Perl as glue language

When internet was young, Perl became the ultimate glue language between the operating system, databases and websites. It was not thát hard to pass the featurelist of awk, shell and sed; Perl soon became a major player. However, you do not stay on top automatically: a language has to evolve with the World around it. Perl has lost its leading position in many areas... for instance by totally ignoring XML based standards.

Not without reason, XML has a bad name among Perl programmers. Perl-people like programs which are powerful, DWIM, and run efficiently. The XML environment is extremely verbose, formal, and often designed by people with little programming experience.

For instance, XML schemas are clearly designed by librarians. The default type for an element is "anyType", which is in programmers-speak short for: "I don't care, it's your problem now". Programmers start with a well defined single bit, and then glue those into bytes, and so on.

So, Perl-people hate XML by nature. "They" fell in love with YAML, which seemed very simple, therefore much preferred. Rule 1 of programming: when you think that something new is much better and faster than something existing, than probably you do not understand all complications. So, there is currently no full support of the new YAML standard in Perl. The new ideal pet syntax is JSON, YAML dismissed.

Introducing XML::Compile

Meanwhile, the `Professional World' has standardized on XML. If Perl wants to regain some terrain as generic glue language, it should provide implementations for most XML-based standards. There are only very few of those on CPAN. Probably because there was no up-to-standard basic library to implement them.

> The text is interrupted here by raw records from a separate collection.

-- pv_equiv track=rewrite | github.com/quadrismegistus/generative-formalism | generative_formalism.py | limit_lines
-- ===== SOURCE A (Python) =====
-- def limit_lines(txt, n=100):
--     l=[]
--     n0=0
--     for line in txt.strip().split('\n'):
--         if line.strip():
--             n0+=1
--         l.append(line)
--         if n0>=n:
--             break
--     return '\n'.join(l).strip()
-- ===== SOURCE B (Python) =====
-- def limit_lines(txt, n=100):
--     lines = txt.strip().split('\n')
--     counts = []
--     c = 0
--     for line in lines:
--         if line.strip():
--             c += 1
--         counts.append(c)
--     cut = next((i + 1 for i, c in enumerate(counts) if c >= n), len(lines))
--     return '\n'.join(lines[:cut]).strip()
-- ===== Notes on version B (the rewrite author's own statement) =====
-- stated objective: alternative
-- what changed: Replaces A's single stateful loop that appends lines and breaks early by a prefix-count decomposition: compute the running count of non-empty lines, find the first index where it reaches n, and slice the line list there.
import Mathlib
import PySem

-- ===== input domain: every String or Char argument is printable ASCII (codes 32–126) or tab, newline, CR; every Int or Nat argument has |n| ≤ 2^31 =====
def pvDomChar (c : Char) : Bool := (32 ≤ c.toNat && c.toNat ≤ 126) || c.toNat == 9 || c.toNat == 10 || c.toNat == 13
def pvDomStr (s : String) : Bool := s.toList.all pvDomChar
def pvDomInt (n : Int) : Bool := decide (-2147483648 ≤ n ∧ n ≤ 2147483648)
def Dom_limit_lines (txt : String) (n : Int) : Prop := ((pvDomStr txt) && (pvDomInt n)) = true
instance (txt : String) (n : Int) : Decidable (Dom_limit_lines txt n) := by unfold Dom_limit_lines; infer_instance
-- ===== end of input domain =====

-- B replaces A's stateful append-and-break loop by a prefix-count-then-slice decomposition (same cost): equal on all inputs.


-- ===== PORT A =====
-- A's for-loop: count non-empty lines, append each line, break once n0 >= n
def limLoopA (n : Int) : List String → List String → Int → List String
  | [], l, _ => l
  | line :: rest, l, n0 =>
    let n0' := if PySem.Str.strip line ≠ "" then n0 + 1 else n0
    let l' := l ++ [line]
    if n0' ≥ n then l' else limLoopA n rest l' n0'

-- txt.strip().split('\n'): split? is some since the separator "\n" is non-empty (getD [] is never taken)
def limit_lines (txt : String) (n : Int) : String :=
  PySem.Str.strip (PySem.Str.join "\n"
    (limLoopA n ((PySem.Str.split? (PySem.Str.strip txt) "\n").getD []) [] 0))

-- ===== PORT B =====
-- B's first loop: build the running counts of non-empty lines
def countsLoopB : List String → List Int → Int → List Int
  | [], counts, _ => counts
  | line :: rest, counts, c =>
    let c' := if PySem.Str.strip line ≠ "" then c + 1 else c
    countsLoopB rest (counts ++ [c']) c'

-- B's next((i + 1 for i, c in enumerate(counts) if c >= n), default)
def firstCutB (n : Int) : List Int → Int → Option Int
  | [], _ => none
  | c :: cs, i => if c ≥ n then some (i + 1) else firstCutB n cs (i + 1)

def limit_lines_alt (txt : String) (n : Int) : String :=
  let lines := (PySem.Str.split? (PySem.Str.strip txt) "\n").getD []   -- split? some: sep "\n" ≠ ""
  let counts := countsLoopB lines [] 0
  let cut := (firstCutB n counts 0).getD (lines.length : Int)
  PySem.Str.strip (PySem.Str.join "\n" (PySem.List.slice lines none (some cut)))

-- ===== PRECONDITION & SPEC =====
def Spec_limit_lines (txt : String) (n : Int) (out : String) : Prop := out = limit_lines_alt txt n
instance (txt : String) (n : Int) (out : String) : Decidable (Spec_limit_lines txt n out) := by unfold Spec_limit_lines; infer_instance

-- ===== CLAIM (what is proved, stated in full; the proofs are below) =====
def Claim_equal_limit_lines : Prop := ∀ (txt : String) (n : Int), Dom_limit_lines txt n → Spec_limit_lines txt n (limit_lines txt n)

-- ===== LEMMAS AND PROOFS =====

-- prefix kept by A's loop, as a function of the remaining budget n
def cutList : Int → List String → List String
  | _, [] => []
  | n, x :: xs =>
    let m := if PySem.Str.strip x ≠ "" then n - 1 else n
    if m ≤ 0 then [x] else x :: cutList m xs

-- running counts starting from c
def countsFrom : List String → Int → List Int
  | [], _ => []
  | x :: xs, c =>
    let c' := if PySem.Str.strip x ≠ "" then c + 1 else c
    c' :: countsFrom xs c'

-- first index (as a Nat) whose count reaches n
def firstIdx (n : Int) : List Int → Option Nat
  | [] => none
  | c :: cs => if c ≥ n then some 0 else (firstIdx n cs).map (· + 1)

theorem loopA_eq (n : Int) (lines : List String) :
    ∀ (l : List String) (n0 : Int), limLoopA n lines l n0 = l ++ cutList (n - n0) lines := by
  induction lines with
  | nil => intro l n0; simp [limLoopA, cutList]
  | cons x xs ih =>
    intro l n0
    by_cases h : PySem.Str.strip x ≠ ""
    · simp only [limLoopA, cutList]
      simp only [if_pos h]
      by_cases hb : n0 + 1 ≥ n
      · rw [if_pos hb, if_pos (by omega : n - n0 - 1 ≤ 0)]
      · rw [if_neg hb, if_neg (by omega : ¬ n - n0 - 1 ≤ 0), ih]
        have e : n - (n0 + 1) = n - n0 - 1 := by omega
        simp [e]
    · simp only [limLoopA, cutList]
      simp only [if_neg h]
      by_cases hb : n0 ≥ n
      · rw [if_pos hb, if_pos (by omega : n - n0 ≤ 0)]
      · rw [if_neg hb, if_neg (by omega : ¬ n - n0 ≤ 0), ih]
        simp

theorem countsLoopB_eq (lines : List String) :
    ∀ (acc : List Int) (c : Int), countsLoopB lines acc c = acc ++ countsFrom lines c := by
  induction lines with
  | nil => intro acc c; simp [countsLoopB, countsFrom]
  | cons x xs ih =>
    intro acc c
    simp only [countsLoopB, countsFrom, ih]
    simp

theorem firstCutB_eq (n : Int) (cs : List Int) :
    ∀ (i : Int), firstCutB n cs i = (firstIdx n cs).map (fun (j : Nat) => i + (j : Int) + 1) := by
  induction cs with
  | nil => intro i; simp [firstCutB, firstIdx]
  | cons c rest ih =>
    intro i
    by_cases h : c ≥ n
    · simp [firstCutB, firstIdx, h]
    · simp only [firstCutB, firstIdx, if_neg h, ih (i + 1)]
      cases firstIdx n rest
      · simp
      · simp; ring

theorem cutList_eq_take (lines : List String) :
    ∀ (n c : Int),
      cutList (n - c) lines =
        match firstIdx n (countsFrom lines c) with
        | some j => lines.take (j + 1)
        | none => lines := by
  induction lines with
  | nil => intro n c; simp [cutList, countsFrom, firstIdx]
  | cons x xs ih =>
    intro n c
    by_cases h : PySem.Str.strip x ≠ ""
    · simp only [cutList, countsFrom, firstIdx, if_pos h]
      by_cases hb : c + 1 ≥ n
      · rw [if_pos hb, if_pos (by omega : n - c - 1 ≤ 0)]
        simp
      · rw [if_neg hb, if_neg (by omega : ¬ n - c - 1 ≤ 0)]
        have e : n - c - 1 = n - (c + 1) := by omega
        rw [e, ih n (c + 1)]
        cases firstIdx n (countsFrom xs (c + 1)) <;> simp
    · simp only [cutList, countsFrom, firstIdx, if_neg h]
      by_cases hb : c ≥ n
      · rw [if_pos hb, if_pos (by omega : n - c ≤ 0)]
        simp
      · rw [if_neg hb, if_neg (by omega : ¬ n - c ≤ 0), ih n c]
        cases firstIdx n (countsFrom xs c) <;> simp

theorem cut_eq_slice (lines : List String) (n : Int) :
    limLoopA n lines [] 0 =
      PySem.List.slice lines none
        (some ((firstCutB n (countsLoopB lines [] 0) 0).getD (lines.length : Int))) := by
  rw [loopA_eq, countsLoopB_eq, firstCutB_eq]
  simp only [List.nil_append, sub_zero]
  have e : cutList (n - 0) lines = cutList n lines := by norm_num
  rw [← e, cutList_eq_take lines n 0]
  cases hj : firstIdx n (countsFrom lines 0) with
  | none =>
    simp only [Option.map_none, Option.getD_none]
    rw [PySem.List.slice_to lines (by omega : (0:Int) ≤ (lines.length : Int))]
    simp
  | some j =>
    simp only [Option.map_some, Option.getD_some]
    rw [PySem.List.slice_to lines (by omega : (0:Int) ≤ 0 + (j:Int) + 1)]
    congr 1
    omega

-- ===== VERDICT (by name: the statement is the Claim_ definition above) =====
theorem limit_lines_spec : Claim_equal_limit_lines := by
  intro txt n _
  show limit_lines txt n = limit_lines_alt txt n
  unfold limit_lines limit_lines_alt
  exact congrArg (fun ls => PySem.Str.strip (PySem.Str.join "\n" ls))
    (cut_eq_slice ((PySem.Str.split? (PySem.Str.strip txt) "\n").getD []) n)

On CPAN, you can find a few dozen modules which can read and write XML, but those are only dealing in XML in the simpelest way. Modern XML protocols are schema based: types and structure are described in detail. The schemas grow larger and larger. It is horrible to translate hundreds of elements in such standard into Perl statement by statement, node by node, as most CPAN modules require.

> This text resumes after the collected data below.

-- pv_equiv track=rewrite | github.com/CuriousCactus/PoemAnalyser | old/tk_colouring_3.py | phletting
-- ===== SOURCE A (Python) =====
-- vowels=["i",
-- "A",
-- "O",
-- "u",
-- "3",
-- "I",
-- "e",
-- "&",
-- "V",
-- "0",
-- "U",
-- "@",
-- "eI",
-- "aI",
-- "oI",
-- "@U",
-- "aU",
-- "I@",
-- "e@",
-- "u@"]
--
-- cons=["p",
-- "b",
-- "t",
-- "d",
-- "k",
-- "m",
-- "n",
-- "l",
-- "r",
-- "f",
-- "v",
-- "s",
-- "z",
-- "h",
-- "w",
-- "g",
-- "tS",
-- "dZ",
-- "9",
-- "T",
-- "D",
-- "S",
-- "Z",
-- "j",
-- "2",
-- "N"]
--
-- def phletting(phsyl):
--     scons=sorted(cons, key=len)
--     scons.reverse()
--     svowels=sorted(vowels, key=len)
--     svowels.reverse()
--     s=scons+svowels
--     phlets=[]
--     a=0
--     while a< len(phsyl):
--         out =0
--         for phlet in s:
--             if phlet == phsyl[a:a+len(phlet)]:
--                 out = 1
--                 break
--         if out == 1:
--             a=a+len(phlet)
--             phlets.append(phlet)
--         else:
--             a=a+len(phlet)
--     return phlets
-- ===== SOURCE B (Python) =====
-- _TWO = {"tS", "dZ", "eI", "aI", "oI", "@U", "aU", "I@", "e@", "u@"}
-- _ONE = {"p", "b", "t", "d", "k", "m", "n", "l", "r", "f", "v", "s", "z", "h",
--         "w", "g", "9", "T", "D", "S", "Z", "j", "2", "N",
--         "i", "A", "O", "u", "3", "I", "e", "&", "V", "0", "U", "@"}
--
--
-- def phletting(phsyl):
--     phlets = []
--     i = 0
--     n = len(phsyl)
--     while i < n:
--         two = phsyl[i:i + 2]
--         if two in _TWO:
--             phlets.append(two)
--             i += 2
--         elif phsyl[i] in _ONE:
--             phlets.append(phsyl[i])
--             i += 1
--         else:
--             i += 1
--     return phlets
-- ===== Notes on version B (the rewrite author's own statement) =====
-- stated objective: faster
-- what changed: Replaced A's per-call sorting of the symbol lists and the inner linear scan over all 46 symbols at every position by two precomputed length-partitioned symbol sets (2-char and 1-char), so each position is decided by two O(1) set lookups in a single left-to-right pass.
import Mathlib
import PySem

Since 2006, I have been working on intelligent support for XML schemas, later also the SOAP and WSDL standards. Schemas are large and Perl is relatively slow, so I decided to lay the burden of schema processing in the initiation phase of the program, to make runtime fast. In other implementations (like java libraries) messages get matched against the schema at run-time; they run interpreted. XML::Compile however, translates schemas into reusable code references which can translate XML into Perl, Perl into XML, and even produce example XML messages and Perl hashes.

Reading XML

Actually, schema-driven reading is quite simple with XML::Compile:

  # compile once
  use XML::Compile::Schema;
  my $schema = XML::Compile::Schema->new($schemafn);
  my $reader = $schema->compile(READER => $type);

  # run often
  my $hash   = $reader->($xml);

  # Data::Dumper is your friend
  print Dumper $hash;

The $xml to be processed can be an XML as string, a filename containing XML, or an XML::LibXML::Document. XML::Compile is based on XML::LibXML, an XS wrapper around Gnome's libxml2. Be sure to have a recent version of both installed, because there are many bugs in older versions of both.

A bit harder is the $type. You have to figure-out which element in the schema is the top-element in your message. Maybe from the documentation. And then, these elements have both a namespace and a name within that namespace: a pair. Pairs are not very practical to pass around. Therefore, you construct $type like this:

  my $type = "{$namespace}$name";

  # cleaner
  use XML::Compile::Util 'pack_type';
  my $type = pack_type $namespace, $name;

After some months, I figured-out that it is quite inconvenient to pass around these compiled code-references between functions and modules. It would be much nicer to have a kind of generic schema manager. So a new module was added to collect these compiled structures. This module also simplifies your type specification with prefixes. The first example rewritten:

  # compile once
  use XML::Compile::Cache;
  my $schema = XML::Compile::Cache->new($schemafn, allow_undeclared => 1);
  $schema->prefix(xyz => $namespace);

  # run often
  my $hash = $schema->reader("xyz:$name")->($xml);

The reader will be compiled the first time that it is used. This is not what you want in daemons: in that case you always want to compile all possible readers before you start forking-off childs. In that case, use this:

  # compile once in the parent
  use XML::Compile::Cache;
  my $schema = XML::Compile::Cache->new($schemafn);
  $schema->prefix(xyz => 'http://something');
  $schema->declare(READER => "xyz:$name");
  $schema->compileAll;

  ...fork...
  # run often in any child
  my $hash = $schema->reader("xyz:$name")->($xml);

Validation

All elements in the $xml are validated during the reading. At the same time, they get converted to useful Perl values. For instance, for some datatypes, optional blanks need to be removed (whitespace `collapse'). The dataTime values are translated into convenient time ticks, base64 encoded data gets decoded, booleans `false' and `true' become `0' and `1', and so on.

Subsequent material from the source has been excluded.